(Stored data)
------------------------------------------------
-- pv_equiv track=rewrite | github.com/Xudong07/some_code | python/dynamic_programming_greedy/matrix_mul.py | num_of_sches_top_down
-- ===== SOURCE A (Python) =====
-- def num_of_sches_top_down(n, r):
--     if n==1:
--         return 1
--     else:
--         if r[n-1] > 0:
--             return r[n-1]
--         q = 0
--         for i in range(n-1):
--             q = q + num_of_sches_top_down(i+1, r)*num_of_sches_top_down(n-i-1, r)
--         r[n-1] = q
--         return r[n-1]
-- ===== SOURCE B (Python) =====
-- def num_of_sches_top_down(n, r):
--     # Bottom-up DP (no recursion); honours pre-seeded positive memo entries in r.
--     # Unlike A it does not write computed values back into r (return value only).
--     if n == 1:
--         return 1
--     if r[n-1] > 0:
--         return r[n-1]
--     v = [1]
--     for k in range(2, n + 1):
--         c = r[k-1]
--         if c <= 0:
--             c = sum(v[i] * v[k-2-i] for i in range(k-1))
--         v.append(c)
--     return v[n-1]
-- ===== Notes on version B (the rewrite author's own statement) =====
-- stated objective: alternative
-- what changed: Replaces A's top-down memoized recursion (which also writes computed values back into r) with an iterative bottom-up dynamic program that fills the table k=2..n in one loop, honouring pre-seeded positive entries of r; the closed-form Catalan number the reviewer suggested cannot match because positive entries of r override the recurrence.
-- intended difference: For n = 0 with nonempty r and no positive memo entry at the wrapped index -1, A's empty loop plus negative-index write/read returns 0, while B returns 1, the intended single parenthesization of an empty product. — e.g. on num_of_sches_top_down(0, [0]): A returns 0, B returns 1
-- outside the precondition, e.g. on num_of_sches_top_down(-1, [0, 0]): A returns 0, B raises IndexError
import Mathlib
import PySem

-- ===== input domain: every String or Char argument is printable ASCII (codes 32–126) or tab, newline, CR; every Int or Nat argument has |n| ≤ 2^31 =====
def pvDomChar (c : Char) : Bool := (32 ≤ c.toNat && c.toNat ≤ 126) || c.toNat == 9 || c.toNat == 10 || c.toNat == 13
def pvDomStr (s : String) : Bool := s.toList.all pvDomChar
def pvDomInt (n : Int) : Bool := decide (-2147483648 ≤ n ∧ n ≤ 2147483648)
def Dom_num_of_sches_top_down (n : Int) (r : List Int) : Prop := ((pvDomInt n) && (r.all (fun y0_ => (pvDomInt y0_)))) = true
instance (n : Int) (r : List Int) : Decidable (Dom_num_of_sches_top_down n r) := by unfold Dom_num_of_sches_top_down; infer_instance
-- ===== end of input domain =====

-- B replaces A's memoized recursion by an iterative bottom-up dynamic program; return value
-- only: A also writes computed entries back into the memo list r, B does not mutate r.

-- ===== PORT A =====
-- A's recursion threads the mutated memo list r; the fuel argument (n.toNat at the top call)
-- is a totality guard only: every recursive call has a strictly smaller first argument.
def pvALoop (rec : Int → List Int → Option (Int × List Int)) (n : Int) :
    List Int → Int → List Int → Option (Int × List Int)
  | [], q, r =>
    match PySem.List.pySet? r (n - 1) q with
    | none => none
    | some r' =>
      match PySem.List.pyGet? r' (n - 1) with
      | none => none
      | some v => some (v, r')
  | i :: is, q, r =>
    match rec (i + 1) r with
    | none => none
    | some (a, r1) =>
      match rec (n - i - 1) r1 with
      | none => none
      | some (b, r2) => pvALoop rec n is (q + a * b) r2

def pvAFuel : Nat → Int → List Int → Option (Int × List Int)
  | fuel, n, r =>
    if n = 1 then some (1, r)
    else
      match fuel with
      | 0 => none
      | f + 1 =>
        match PySem.List.pyGet? r (n - 1) with
        | none => none
        | some v =>
          if v > 0 then some (v, r)
          else pvALoop (pvAFuel f) n (PySem.List.pyRange 0 (n - 1) 1) 0 r

def num_of_sches_top_down (n : Int) (r : List Int) : Int :=
  match pvAFuel (n.toNat + 1) n r with
  | some (v, _) => v
  | none => 0

-- ===== PORT B =====
def num_of_sches_top_down_alt (n : Int) (r : List Int) : Int :=
  if n = 1 then 1
  else
    let c0 := PySem.List.pyGetD r (n - 1) 0
    if c0 > 0 then c0
    else
      let v := (PySem.List.pyRange 2 (n + 1) 1).foldl (fun v k =>
        let c := PySem.List.pyGetD r (k - 1) 0
        let c := if c ≤ 0 then
            (PySem.List.pyRange 0 (k - 1) 1).foldl
              (fun s i => s + PySem.List.pyGetD v i 0 * PySem.List.pyGetD v (k - 2 - i) 0) 0
          else c
        v ++ [c]
      ) [1]
      PySem.List.pyGetD v (n - 1) 0

-- ===== PRECONDITION & SPEC =====
-- Pre_ excludes n > len(r) and (n = 0, r = []), where A raises IndexError, and n < 0 with no
-- positive memo entry at the wrapped index n-1, where B raises IndexError while A's return
-- is a negative-index wraparound artefact.
def Pre_num_of_sches_top_down (n : Int) (r : List Int) : Prop :=
  n = 1 ∨ (2 ≤ n ∧ n ≤ (r.length : Int)) ∨ (n = 0 ∧ r ≠ []) ∨
    (n < 0 ∧ -(r.length : Int) ≤ n - 1 ∧ 0 < PySem.List.pyGetD r (n - 1) 0)
instance (n : Int) (r : List Int) : Decidable (Pre_num_of_sches_top_down n r) := by
  unfold Pre_num_of_sches_top_down; infer_instance

def pvWitness_num_of_sches_top_down : Int × List Int := (3, [0, 0, 0])

-- For n = 0 with nonempty r and no positive memo entry at the wrapped index -1, A's loop over
-- range(-1) is empty and its negative-index write/read returns 0, while B returns 1 (its
-- one-element base table), the intended value of the empty product's single parenthesization.
def D_num_of_sches_top_down (n : Int) (r : List Int) : Prop :=
  n = 0 ∧ r ≠ [] ∧ PySem.List.pyGetD r (-1) 0 ≤ 0
instance (n : Int) (r : List Int) : Decidable (D_num_of_sches_top_down n r) := by
  unfold D_num_of_sches_top_down; infer_instance

def Spec_num_of_sches_top_down (n : Int) (r : List Int) (out : Int) : Prop :=
  ¬ D_num_of_sches_top_down n r → out = num_of_sches_top_down_alt n r
instance (n : Int) (r : List Int) (out : Int) : Decidable (Spec_num_of_sches_top_down n r out) := by
  unfold Spec_num_of_sches_top_down; infer_instance

def pvDiffWitness_num_of_sches_top_down : Int × List Int := (0, [0])
def pvDiffWitnessOut_num_of_sches_top_down : Int × Int := (0, 1)

-- ===== CLAIM (what is proved, stated in full; the proofs are below) =====
def Claim_unchanged_num_of_sches_top_down : Prop :=
  ∀ (n : Int) (r : List Int), Dom_num_of_sches_top_down n r →
    Pre_num_of_sches_top_down n r →
    Spec_num_of_sches_top_down n r (num_of_sches_top_down n r)
def Claim_changed_num_of_sches_top_down : Prop :=
  Dom_num_of_sches_top_down (pvDiffWitness_num_of_sches_top_down.1) (pvDiffWitness_num_of_sches_top_down.2) ∧
  Pre_num_of_sches_top_down (pvDiffWitness_num_of_sches_top_down.1) (pvDiffWitness_num_of_sches_top_down.2) ∧
  D_num_of_sches_top_down (pvDiffWitness_num_of_sches_top_down.1) (pvDiffWitness_num_of_sches_top_down.2) ∧
  num_of_sches_top_down (pvDiffWitness_num_of_sches_top_down.1) (pvDiffWitness_num_of_sches_top_down.2) = pvDiffWitnessOut_num_of_sches_top_down.1 ∧
  num_of_sches_top_down_alt (pvDiffWitness_num_of_sches_top_down.1) (pvDiffWitness_num_of_sches_top_down.2) = pvDiffWitnessOut_num_of_sches_top_down.2 ∧
  pvDiffWitnessOut_num_of_sches_top_down.1 ≠ pvDiffWitnessOut_num_of_sches_top_down.2
def Claim_exact_num_of_sches_top_down : Prop :=
  ∀ (n : Int) (r : List Int), Dom_num_of_sches_top_down n r →
    Pre_num_of_sches_top_down n r → D_num_of_sches_top_down n r →
    num_of_sches_top_down n r ≠ num_of_sches_top_down_alt n r

-- ===== LEMMAS AND PROOFS =====

-- pvVal r0 k is the value both programs assign to subproblem k: 1 for k = 1, a pre-seeded
-- positive memo entry r0[k-1] if present, otherwise the convolution of smaller subproblems.
def pvV (r0 : List Int) : Nat → Nat → Int
  | 0, _ => 1
  | f + 1, k =>
    if k ≤ 1 then 1
    else
      if 0 < r0.getD (k - 1) 0 then r0.getD (k - 1) 0
      else (List.range (k - 1)).foldl
        (fun q i => q + pvV r0 f (i + 1) * pvV r0 f (k - 1 - i)) 0

def pvVal (r0 : List Int) (k : Nat) : Int := pvV r0 k k

theorem pvV_irrel (r0 : List Int) : ∀ f g k, k ≤ f → k ≤ g → pvV r0 f k = pvV r0 g k := by
  intro f
  induction f with
  | zero =>
    intro g k hf _
    have : k = 0 := by omega
    subst this
    cases g <;> simp [pvV]
  | succ f ih =>
    intro g k hf hg
    match g, hg with
    | 0, hg =>
      have : k = 0 := by omega
      subst this
      simp [pvV]
    | g' + 1, hg =>
      by_cases hk : k ≤ 1
      · simp [pvV, hk]
      · simp only [pvV, hk, if_false]
        by_cases hc : 0 < r0.getD (k-1) 0
        · rw [if_pos hc, if_pos hc]
        · rw [if_neg hc, if_neg hc]
          apply PySem.List.foldl_congr_mem
          intro acc x hx
          have hx' : x < k - 1 := List.mem_range.mp hx
          rw [ih g' (x+1) (by omega) (by omega), ih g' (k-1-x) (by omega) (by omega)]

theorem pvV_eq_val (r0 : List Int) (f k : Nat) (h : k ≤ f) : pvV r0 f k = pvVal r0 k :=
  pvV_irrel r0 f k k h le_rfl

theorem foldl_add_ge (t : Nat → Int) : ∀ (l : List Nat) (q : Int), (∀ i ∈ l, 1 ≤ t i) →
    q + l.length ≤ l.foldl (fun q i => q + t i) q := by
  intro l
  induction l with
  | nil => simp
  | cons x xs ih =>
    intro q h
    have h1 : 1 ≤ t x := h x (by simp)
    have := ih (q + t x) (fun i hi => h i (by simp [hi]))
    simp only [List.foldl_cons, List.length_cons]
    push_cast at *
    omega

theorem pvVal_pos (r0 : List Int) : ∀ k, 1 ≤ k → 1 ≤ pvVal r0 k := by
  intro k
  induction k using Nat.strong_induction_on with
  | _ k ih =>
    intro hk
    by_cases hk1 : k ≤ 1
    · have : k = 1 := by omega
      subst this
      simp [pvVal, pvV]
    · unfold pvVal
      show 1 ≤ pvV r0 k k
      rw [show k = (k-1)+1 by omega]
      simp only [pvV]
      rw [show (k-1)+1 = k by omega]
      simp only [hk1, if_false]
      by_cases hc : 0 < r0.getD (k-1) 0
      · rw [if_pos hc]; omega
      · rw [if_neg hc]
        have hterm : ∀ i ∈ List.range (k-1), 1 ≤ pvV r0 (k-1) (i+1) * pvV r0 (k-1) (k-1-i) := by
          intro i hi
          have hi' : i < k - 1 := List.mem_range.mp hi
          rw [pvV_eq_val r0 _ _ (by omega), pvV_eq_val r0 _ _ (by omega)]
          have a := ih (i+1) (by omega) (by omega)
          have b := ih (k-1-i) (by omega) (by omega)
          nlinarith
        have := foldl_add_ge (fun i => pvV r0 (k-1) (i+1) * pvV r0 (k-1) (k-1-i)) (List.range (k-1)) 0 hterm
        simp only [List.length_range] at this
        omega

theorem pvVal_miss (r0 : List Int) (k : Nat) (hk : 2 ≤ k) (hc : ¬ 0 < r0.getD (k-1) 0) :
    pvVal r0 k = (List.range (k-1)).foldl
      (fun q i => q + pvVal r0 (i+1) * pvVal r0 (k-1-i)) 0 := by
  conv_lhs => rw [pvVal, show k = (k-1)+1 by omega]
  rw [pvV]
  rw [show (k-1)+1 = k by omega]
  rw [if_neg (by omega : ¬ k ≤ 1), if_neg hc]
  apply PySem.List.foldl_congr_mem
  intro acc x hx
  have hx' : x < k - 1 := List.mem_range.mp hx
  rw [pvV_eq_val r0 (k-1) (x+1) (by omega), pvV_eq_val r0 (k-1) (k-1-x) (by omega)]

theorem pvVal_hit (r0 : List Int) (k : Nat) (hk : 2 ≤ k) (hc : 0 < r0.getD (k-1) 0) :
    pvVal r0 k = r0.getD (k-1) 0 := by
  conv_lhs => rw [pvVal, show k = (k-1)+1 by omega]
  rw [pvV]
  rw [show (k-1)+1 = k by omega]
  rw [if_neg (by omega : ¬ k ≤ 1), if_pos hc]

-- memo invariant for A: every entry of the threaded list is either the original entry or the
-- computed value of its subproblem
def pvInv (r0 r : List Int) : Prop :=
  r.length = r0.length ∧
  ∀ j, j < r.length → (r.getD j 0 = r0.getD j 0 ∨ r.getD j 0 = pvVal r0 (j + 1))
------------------------------------------------
Exercise -
Lines above that include the string "where" need to be copied.

Answer space -
-- Pre_ excludes n > len(r) and (n = 0, r = []), where A raises IndexError, and n < 0 with no
-- positive memo entry at the wrapped index n-1, where B raises IndexError while A's return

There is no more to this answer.